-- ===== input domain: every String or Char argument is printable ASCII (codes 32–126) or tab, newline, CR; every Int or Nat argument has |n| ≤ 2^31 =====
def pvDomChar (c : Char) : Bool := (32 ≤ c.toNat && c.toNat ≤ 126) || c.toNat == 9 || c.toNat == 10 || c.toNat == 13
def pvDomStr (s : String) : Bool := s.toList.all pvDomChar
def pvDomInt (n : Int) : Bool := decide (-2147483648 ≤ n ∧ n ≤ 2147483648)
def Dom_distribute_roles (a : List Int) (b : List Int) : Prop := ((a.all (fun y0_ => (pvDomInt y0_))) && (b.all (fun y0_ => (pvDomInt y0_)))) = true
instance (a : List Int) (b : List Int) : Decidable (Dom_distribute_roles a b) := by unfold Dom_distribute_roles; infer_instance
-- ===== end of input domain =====

-- B replaces A's sort of index positions by differences with a quickselect-style
-- partition recursion that sums the top ceil(n/2) differences directly, plus sum(b[:n]).

-- ===== PORT A =====
-- literal transliteration of A; a[i]/b[i] are in range under Pre_ (a.length ≤ b.length);
-- int(len(inds)/2) is ported as floor division, exact for all list lengths
def distribute_roles (a : List Int) (b : List Int) : Int :=
  let d : List Int :=
    (PySem.List.pyRange 0 (a.length : Int) 1).foldl
      (fun acc i => acc ++ [PySem.List.pyGetD a i 0 - PySem.List.pyGetD b i 0]) []
  let inds := PySem.List.sorted (PySem.List.pyRange 0 (d.length : Int) 1)
      (fun i => PySem.List.pyGetD d i 0) false
  let h : Int := PySem.Int.floordiv (inds.length : Int) 2
  let indsb := PySem.List.slice inds none (some h)
  let indsa := PySem.List.slice inds (some h) none
  (indsa.map (fun i => PySem.List.pyGetD a i 0)).sum
    + (indsb.map (fun i => PySem.List.pyGetD b i 0)).sum

-- ===== PORT B =====
-- literal transliteration of Source B's top_sum: quickselect-style partitioning on the
-- middle element; termination by the strict shrinking of the partitions
def topSum (xs : List Int) (k : Int) : Int :=
  if _h1 : k ≤ 0 then 0
  else if _h2 : (xs.length : Int) ≤ k then xs.sum
  else
    let pivot := PySem.List.pyGetD xs (PySem.Int.floordiv (xs.length : Int) 2) 0
    let hi := xs.filter (fun x => pivot < x)
    if _h3 : k ≤ (hi.length : Int) then topSum hi k
    else
      let eq := xs.filter (fun x => x == pivot)
      if _h4 : k ≤ (hi.length : Int) + (eq.length : Int) then
        hi.sum + pivot * (k - (hi.length : Int))
      else
        let lo := xs.filter (fun x => x < pivot)
        hi.sum + eq.sum + topSum lo (k - (hi.length : Int) - (eq.length : Int))
termination_by xs.length
decreasing_by
  · -- hi shrinks: pivot itself is not kept by the filter
    have hmem : pivot ∈ xs := by
      apply PySem.List.pyGetD_mem
      have h : PySem.Int.floordiv ((xs.length : Nat) : Int) 2 = ((xs.length / 2 : Nat) : Int) := by
        exact_mod_cast PySem.Int.floordiv_natCast xs.length 2
      rw [h]
      unfold PySem.Raise.InRange
      exact ⟨by omega, by omega⟩
    simp only [List.length_unattach]
    exact lt_of_lt_of_eq
      (List.length_filter_lt_length_iff_exists.mpr ⟨⟨pivot, hmem⟩, List.mem_attach xs _, by simp only [decide_eq_true_eq]; exact lt_irrefl _⟩)
      List.length_attach
  · -- lo shrinks likewise
    have hmem : pivot ∈ xs := by
      apply PySem.List.pyGetD_mem
      have h : PySem.Int.floordiv ((xs.length : Nat) : Int) 2 = ((xs.length / 2 : Nat) : Int) := by
        exact_mod_cast PySem.Int.floordiv_natCast xs.length 2
      rw [h]
      unfold PySem.Raise.InRange
      exact ⟨by omega, by omega⟩
    simp only [List.length_unattach]
    exact lt_of_lt_of_eq
      (List.length_filter_lt_length_iff_exists.mpr ⟨⟨pivot, hmem⟩, List.mem_attach xs _, by simp only [decide_eq_true_eq]; exact lt_irrefl _⟩)
      List.length_attach

-- literal transliteration of Source B's distribute_roles; b[:n] is a slice, n - n//2 the top count
def distribute_roles_alt (a : List Int) (b : List Int) : Int :=
  let n := a.length
  let d := (PySem.List.pyRange 0 (n : Int) 1).map
      (fun i => PySem.List.pyGetD a i 0 - PySem.List.pyGetD b i 0)
  (PySem.List.slice b none (some (n : Int))).sum
    + topSum d ((n : Int) - PySem.Int.floordiv (n : Int) 2)

-- ===== PRECONDITION & SPEC =====
-- Python A (and B) raises IndexError on b[i] when len(b) < len(a); exactly those inputs are excluded.
def Pre_distribute_roles (a : List Int) (b : List Int) : Prop := a.length ≤ b.length
instance (a : List Int) (b : List Int) : Decidable (Pre_distribute_roles a b) := by
  unfold Pre_distribute_roles; infer_instance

________________________________________

§ Work order
Show every line of the listing in which the string "pyRange" can be found.

§ Task solution
    (PySem.List.pyRange 0 (a.length : Int) 1).foldl
  let inds := PySem.List.sorted (PySem.List.pyRange 0 (d.length : Int) 1)
  let d := (PySem.List.pyRange 0 (n : Int) 1).map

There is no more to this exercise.